Anrede: Sehr geehrter Herr Schüssler, meine sehr verehrten Damen und Herren!
Quelle (evtl. nicht mehr verfügbar): http://archiv.bundesregierung.de/bpaexport/rede/85/83585/multi.htm
Bei mir steht es am Anfang, und ich tue es gerne und auch herzlich: Ich möchte Herrn Professor Walter, der seine Operation gut überstanden hat, meine besten Wünsche zur Genesung aussprechen. Ich hoffe, dass er bald wieder mit gewohnter Kraft und gewohntem Elan ebenso kritisch, wie auch fair mir gegenüber - und da habe ich mich nie zu beklagen gehabt - sein Amt wieder aufnehmen kann.
Der heutige Tag der Deutschen Bauindustrie gibt Gelegenheit, auf das zu antworten, was Herr Vizepräsident Schüssler hier vorgetragen hat. Er gibt aber auch Gelegenheit, am Anfang für Leistungen Respekt zu sagen, und zwar für Leistungen, die Sie in den vergangenen Jahrzehnten nicht zuletzt beim Aufbau Ost vollbracht haben.
Wer heute durch Städte wie Leipzig, Erfurt, Rostock oder Schwerin geht - um nur ein paar Beispiele zu nennen - sieht, was gerade diese Branche bei der Einheit bewirkt hat. Der sieht, dass der Aufbau Ost im besten Sinne des Wortes nicht zuletzt ein Werk der Bauwirtschaft ist.
Ihre Branche, meine Damen und Herren, setzt die sichtbaren Signale in dem beispielhaften und beispiellosen wirtschaftlichen und gesellschaftlichen Kraftakt, dem sich die Menschen in unserem Land seit mehr als zehn Jahren glücklicherweise stellen dürfen, aber eben auch stellen müssen. Ich sage auch: Kein anderes Land in Europa hat eine solche Aufgabe zu bewältigen. Ich füge hinzu: Wohl kaum eines hätte die wirtschaftliche Kraft dazu, das so zu machen, wie Deutschland das hinbekommen hat.
Seit Anfang der 90er Jahre wurden in den neuen Bundesländern fast 1.000 Milliarden Euro in neue Maschinen, Ausrüstungen und Gebäude investiert. Das ist ein gewaltiges, ein historisch einmaliges Investitionsprogramm. Ich stelle mir gelegentlich vor, Herr Keynes hätte davon Kenntnis gehabt. Ich glaube, er hätte eine neue Auflage seines Buches geschrieben.
Vieles davon wurde staatlich gefördert - so auch in der Bauwirtschaft. Es mag sein, dass man am Anfang den politischen Fehler gemacht hat, einen zunächst sinnvollen Aufbau von Bau-Kapazitäten zu lange voranzutreiben. Aber die Tatsache, dass wir, wie Herr Schüssler gesagt hat, seit Mitte der 90er Jahre mit Kapazitätsabbau zu tun hatten, hätte möglicherweise - ich will mich da sehr vorsichtig ausdrücken - eine frühere Reaktion auf diesen Tatbestand erfordert.

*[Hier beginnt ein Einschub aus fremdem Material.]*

-- pv_equiv track=rewrite | github.com/Thiago13721/FAST-CHAT | produto_utils.py | identificar_produto_por_texto
-- ===== SOURCE A (Python) =====
-- def identificar_produto_por_texto(input_usuario, menu):
--     input_lower = input_usuario.lower()
--
--     # Criar uma lista de todos os aliases com o produto correspondente
--     # e ordená-los por tamanho (do mais longo para o mais curto)
--     # Isso garante que "pizza de calabresa" seja verificado antes de "calabresa"
--     all_aliases = []
--     for produto in menu:
--         for alias in produto.get("aliases", []):
--             all_aliases.append((alias.lower(), produto)) # Armazena o alias em minúsculas e o produto
--
--     # Ordena os aliases do mais longo para o mais curto
--     all_aliases.sort(key=lambda x: len(x[0]), reverse=True)
--
--     for alias, produto in all_aliases:
--         # Verifica se o alias (agora em minúsculas) está na entrada do usuário
--         if alias in input_lower:
--             return produto
--
--     return None
-- ===== SOURCE B (Python) =====
-- def identificar_produto_por_texto(input_usuario, menu):
--     # Single pass over all aliases keeping the longest matching one (first wins on
--     # ties, which reproduces the stable reverse sort of the original): no list
--     # building and no sort.
--     input_lower = input_usuario.lower()
--     best = None  # (length of matching alias, produto)
--     for produto in menu:
--         for alias in produto.get("aliases", []):
--             al = alias.lower()
--             if (best is None or best[0] < len(al)) and al in input_lower:
--                 best = (len(al), produto)
--     return best[1] if best is not None else None
-- ===== Notes on version B (the rewrite author's own statement) =====
-- stated objective: alternative
-- what changed: Replaces building and length-sorting the whole alias list followed by a scan with a single pass that tracks the longest matching alias (first occurrence wins ties, exactly what the stable reverse sort produced).
import Mathlib
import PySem

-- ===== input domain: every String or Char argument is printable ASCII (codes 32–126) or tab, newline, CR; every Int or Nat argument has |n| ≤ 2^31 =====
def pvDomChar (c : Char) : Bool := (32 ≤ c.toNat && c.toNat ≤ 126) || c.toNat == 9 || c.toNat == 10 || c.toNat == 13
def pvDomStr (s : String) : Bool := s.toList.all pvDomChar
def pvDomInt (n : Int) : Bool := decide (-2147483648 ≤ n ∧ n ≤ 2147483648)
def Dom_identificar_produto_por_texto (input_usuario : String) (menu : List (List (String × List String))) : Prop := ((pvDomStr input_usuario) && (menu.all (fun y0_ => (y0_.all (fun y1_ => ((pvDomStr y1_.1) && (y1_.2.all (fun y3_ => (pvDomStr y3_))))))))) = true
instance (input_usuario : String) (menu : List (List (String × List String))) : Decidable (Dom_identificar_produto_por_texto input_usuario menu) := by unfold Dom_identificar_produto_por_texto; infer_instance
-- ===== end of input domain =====

-- B replaces "collect all alias_es, stable-sort by length descending, scan for the first
-- substring match" by a single pass that keeps the longest matching alias_ (first one wins
-- on ties, which is what the stable reverse sort produced): no intermediate list, no sort.

-- ===== PORT A =====
def identificar_produto_por_texto (input_usuario : String) (menu : List (List (String × List String))) : Option (List (String × List String)) :=
  let input_lower := PySem.Str.lower input_usuario
  let all_aliases : List (String × List (String × List String)) :=
    menu.foldl (fun acc produto =>
      ((PySem.Dict.mk produto).getD "aliases" []).foldl
        (fun a alias_ => a ++ [(PySem.Str.lower alias_, produto)]) acc) []
  let sorted_aliases := PySem.List.sorted all_aliases (fun x => PySem.Str.len x.1) true
  (sorted_aliases.find? (fun x => PySem.Str.isIn x.1 input_lower)).map (fun x => x.2)

-- ===== PORT B =====
def identificar_produto_por_texto_alt (input_usuario : String) (menu : List (List (String × List String))) : Option (List (String × List String)) :=
  let input_lower := PySem.Str.lower input_usuario
  let best : Option (Int × List (String × List String)) :=
    menu.foldl (fun b produto =>
      ((PySem.Dict.mk produto).getD "aliases" []).foldl
        (fun b alias_ =>
          let al := PySem.Str.lower alias_
          if (match b with | none => true | some q => decide (q.1 < PySem.Str.len al)) && PySem.Str.isIn al input_lower
          then some (PySem.Str.len al, produto) else b) b) none
  best.map (fun q => q.2)

-- ===== PRECONDITION & SPEC =====
def Spec_identificar_produto_por_texto (input_usuario : String) (menu : List (List (String × List String))) (out : Option (List (String × List String))) : Prop := out = identificar_produto_por_texto_alt input_usuario menu
instance (input_usuario : String) (menu : List (List (String × List String))) (out : Option (List (String × List String))) : Decidable (Spec_identificar_produto_por_texto input_usuario menu out) := by unfold Spec_identificar_produto_por_texto; infer_instance

-- ===== CLAIM (what is proved, stated in full; the proofs are below) =====
def Claim_equal_identificar_produto_por_texto : Prop := ∀ (input_usuario : String) (menu : List (List (String × List String))), Dom_identificar_produto_por_texto input_usuario menu → Spec_identificar_produto_por_texto input_usuario menu (identificar_produto_por_texto input_usuario menu)

-- ===== LEMMAS AND PROOFS =====

-- A's selection step over full (lowered alias_, produto) pairs: keep the new pair exactly
-- when it matches and is strictly longer than the current best.
def pvStepF (il : String) (b : Option (String × List (String × List String))) (x : String × List (String × List String)) : Option (String × List (String × List String)) :=
  if (match b with | none => true | some m => decide (PySem.Str.len m.1 < PySem.Str.len x.1)) && PySem.Str.isIn x.1 il then some x else b

-- B's step, on the projected state (length, produto).
def pvStepP (il : String) (b : Option (Int × List (String × List String))) (x : String × List (String × List String)) : Option (Int × List (String × List String)) :=
  if (match b with | none => true | some q => decide (q.1 < PySem.Str.len x.1)) && PySem.Str.isIn x.1 il then some (PySem.Str.len x.1, x.2) else b

-- the flattened (lowered alias_, produto) list both programs conceptually traverse
def pvFlat (menu : List (List (String × List String))) : List (String × List (String × List String)) :=
  menu.flatMap (fun produto => ((PySem.Dict.mk produto).getD "aliases" []).map (fun alias_ => (PySem.Str.lower alias_, produto)))

lemma pv_find_insertBy (il : String) (x : String × List (String × List String)) :
    ∀ (S : List (String × List (String × List String))),
      S.Pairwise (fun a b => PySem.Str.len b.1 ≤ PySem.Str.len a.1) →
      (PySem.List.insertBy (fun a b => decide (PySem.Str.len b.1 < PySem.Str.len a.1)) x S).find?
          (fun y => PySem.Str.isIn y.1 il)
        = pvStepF il (S.find? (fun y => PySem.Str.isIn y.1 il)) x := by
  intro S
  induction S with
  | nil =>
      intro _
      by_cases hp : PySem.Chars.isIn x.1.toList il.toList <;>
        simp [PySem.List.insertBy, pvStepF, List.find?, hp]
  | cons y ys ih =>
      intro hpw
      rw [List.pairwise_cons] at hpw
      rw [show PySem.List.insertBy (fun a b => decide (PySem.Str.len b.1 < PySem.Str.len a.1)) x (y :: ys)
            = if (decide (PySem.Str.len y.1 < PySem.Str.len x.1)) = true then x :: y :: ys
              else y :: PySem.List.insertBy (fun a b => decide (PySem.Str.len b.1 < PySem.Str.len a.1)) x ys from rfl]
      by_cases hcmp : PySem.Str.len y.1 < PySem.Str.len x.1
      · rw [if_pos (by exact decide_eq_true hcmp)]
        by_cases hp : PySem.Chars.isIn x.1.toList il.toList
        · have hps : PySem.Str.isIn x.1 il = true := by simpa using hp
          have hrwx : List.find? (fun y => PySem.Str.isIn y.1 il) (x :: y :: ys) = some x :=
            List.find?_cons_of_pos hps
          rw [hrwx]
          rcases hfind : (y :: ys).find? (fun y => PySem.Str.isIn y.1 il) with _ | m
          · have hfindc : List.find? (fun y => PySem.Chars.isIn y.1.toList il.toList) (y :: ys) = none := by
              simpa using hfind
            simp [pvStepF, hp, hfindc]
          · have hfindc : List.find? (fun y => PySem.Chars.isIn y.1.toList il.toList) (y :: ys) = some m := by
              simpa using hfind
            have hmem := List.mem_of_find?_eq_some hfind
            have hle : PySem.Str.len m.1 ≤ PySem.Str.len y.1 := by
              rcases List.mem_cons.mp hmem with h | h
              · simp [h]
              · exact hpw.1 m h
            have hlt : m.1.length < x.1.length := by
              have := lt_of_le_of_lt hle hcmp
              simpa [PySem.Str.len] using this
            simp [pvStepF, hp, hlt, hfindc]
        · have hps : ¬ PySem.Str.isIn x.1 il = true := by simpa using hp
          have hrw : List.find? (fun y => PySem.Str.isIn y.1 il) (x :: y :: ys)
              = List.find? (fun y => PySem.Str.isIn y.1 il) (y :: ys) :=
            List.find?_cons_of_neg (fun h => hps h)
          rw [hrw]
          simp [pvStepF, hp]
      · rw [if_neg (by simpa using hcmp)]
        have hcmp' : ¬ y.1.length < x.1.length := by
          simpa [PySem.Str.len] using hcmp
        by_cases hpy : PySem.Chars.isIn y.1.toList il.toList
        · have hpys : PySem.Str.isIn y.1 il = true := by simpa using hpy
          have hrw1 : List.find? (fun y => PySem.Str.isIn y.1 il)
              (y :: PySem.List.insertBy (fun a b => decide (PySem.Str.len b.1 < PySem.Str.len a.1)) x ys)
              = some y := List.find?_cons_of_pos hpys
          have hrw2 : List.find? (fun y => PySem.Str.isIn y.1 il) (y :: ys) = some y :=
            List.find?_cons_of_pos hpys
          rw [hrw1, hrw2]
          simp [pvStepF, hcmp']
        · have hpys : ¬ PySem.Str.isIn y.1 il = true := by simpa using hpy
          have hrw1 : List.find? (fun y => PySem.Str.isIn y.1 il)
              (y :: PySem.List.insertBy (fun a b => decide (PySem.Str.len b.1 < PySem.Str.len a.1)) x ys)
              = List.find? (fun y => PySem.Str.isIn y.1 il)
                  (PySem.List.insertBy (fun a b => decide (PySem.Str.len b.1 < PySem.Str.len a.1)) x ys) :=
            List.find?_cons_of_neg (fun h => hpys h)
          have hrw2 : List.find? (fun y => PySem.Str.isIn y.1 il) (y :: ys)
              = List.find? (fun y => PySem.Str.isIn y.1 il) ys :=
            List.find?_cons_of_neg (fun h => hpys h)
          rw [hrw1, hrw2]
          exact ih hpw.2

lemma pv_find_sorted (il : String) :
    ∀ (L : List (String × List (String × List String))),
      (PySem.List.sorted L (fun x => PySem.Str.len x.1) true).find? (fun y => PySem.Str.isIn y.1 il)
        = L.foldl (pvStepF il) none := by
  intro L
  induction L using List.reverseRecOn with
  | nil => rfl
  | append_singleton L x ih =>
      rw [PySem.List.sorted_rev_eq_foldl_insertBy, List.foldl_append, List.foldl_cons, List.foldl_nil,
        ← PySem.List.sorted_rev_eq_foldl_insertBy]
      rw [pv_find_insertBy il x _ (PySem.List.sorted_pairwise_rev L (fun x => PySem.Str.len x.1))]
      rw [ih, List.foldl_append, List.foldl_cons, List.foldl_nil]

lemma pv_proj (il : String) :
    ∀ (L : List (String × List (String × List String))) (b0 : Option (String × List (String × List String))),
      (L.foldl (pvStepF il) b0).map (fun x => (PySem.Str.len x.1, x.2))
        = L.foldl (pvStepP il) (b0.map (fun x => (PySem.Str.len x.1, x.2))) := by
  intro L
  induction L with
  | nil => intro b0; rfl
  | cons x L ih =>
      intro b0
      rw [List.foldl_cons, List.foldl_cons, ih]
      congr 1
      cases b0 with
      | none =>
          by_cases hp : PySem.Chars.isIn x.1.toList il.toList <;> simp [pvStepF, pvStepP, hp]
      | some m =>
          by_cases hp : PySem.Chars.isIn x.1.toList il.toList <;>
            by_cases hlt : m.1.length < x.1.length <;>
              simp [pvStepF, pvStepP, hp, hlt]

lemma pv_buildA :
    ∀ (menu : List (List (String × List String))) (acc : List (String × List (String × List String))),
      menu.foldl (fun acc produto =>
          ((PySem.Dict.mk produto).getD "aliases" []).foldl
            (fun a alias_ => a ++ [(PySem.Str.lower alias_, produto)]) acc) acc
        = acc ++ pvFlat menu := by
  intro menu
  induction menu with
  | nil => intro acc; simp [pvFlat]
  | cons produto rest ih =>
      intro acc
      rw [List.foldl_cons, ih, PySem.List.foldl_append_singleton_eq_map]
      simp [pvFlat, List.flatMap_cons]

lemma pv_buildB (il : String) :
    ∀ (menu : List (List (String × List String))) (b0 : Option (Int × List (String × List String))),
      menu.foldl (fun b produto =>
          ((PySem.Dict.mk produto).getD "aliases" []).foldl
            (fun b alias_ =>
              if (match b with | none => true | some q => decide (q.1 < PySem.Str.len (PySem.Str.lower alias_))) && PySem.Str.isIn (PySem.Str.lower alias_) il
              then some (PySem.Str.len (PySem.Str.lower alias_), produto) else b) b) b0
        = (pvFlat menu).foldl (pvStepP il) b0 := by
  intro menu
  induction menu with
  | nil => intro b0; rfl
  | cons produto rest ih =>
      intro b0
      rw [List.foldl_cons, ih]
      simp only [pvFlat, List.flatMap_cons, List.foldl_append, List.foldl_map]
      rfl

lemma pv_main (input_usuario : String) (menu : List (List (String × List String))) :
    identificar_produto_por_texto input_usuario menu = identificar_produto_por_texto_alt input_usuario menu := by
  simp only [identificar_produto_por_texto, identificar_produto_por_texto_alt]
  rw [pv_buildA menu [], List.nil_append, pv_buildB (PySem.Str.lower input_usuario) menu none,
    pv_find_sorted (PySem.Str.lower input_usuario) (pvFlat menu)]
  rw [show (none : Option (Int × List (String × List String))) = (none : Option (String × List (String × List String))).map (fun x => (PySem.Str.len x.1, x.2)) from rfl,
    ← pv_proj (PySem.Str.lower input_usuario) (pvFlat menu) none]
  cases (pvFlat menu).foldl (pvStepF (PySem.Str.lower input_usuario)) none <;> rfl

-- ===== VERDICT (by name: the statement is the Claim_ definition above) =====
theorem identificar_produto_por_texto_spec : Claim_equal_identificar_produto_por_texto := by
  intro input_usuario menu _
  unfold Spec_identificar_produto_por_texto
  exact pv_main input_usuario menu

Im Ergebnis ist der Anteil des Bausektors an der Bruttowertschöpfung in den neuen Ländern auf einen mehr als doppelt so hohen Wert wie in den alten Ländern gestiegen. Das macht einen großen Teil der Kapazitätsprobleme und als Folge dessen - Sie haben darauf hingewiesen - auch der Wettbewerbsprobleme aus. Ich glaube, wenn man, wie beim Bau üblich, respektvoll miteinander umgehend über die wirklichen Probleme redet, muss man über die Frage diskutieren, ob es gesamtwirtschaftlich sinnvoll ist, durch welche und wie finanzierte Programme auch immer, diese
Überkapazitäten künstlich aufrechtzuerhalten. Ich glaube, das ist eine der zentralen Fragen, die wir miteinander besprechen müssen. Ich rede damit nicht einem brutalen Abbau das Wort - längst nicht. Aber dass Überkapazitäten in einer Marktwirtschaft auf Dauer nicht durch Strohfeuerprogramme aufrechterhalten werden können, gehört zum Einmaleins einer marktgesteuerten Wirtschaft.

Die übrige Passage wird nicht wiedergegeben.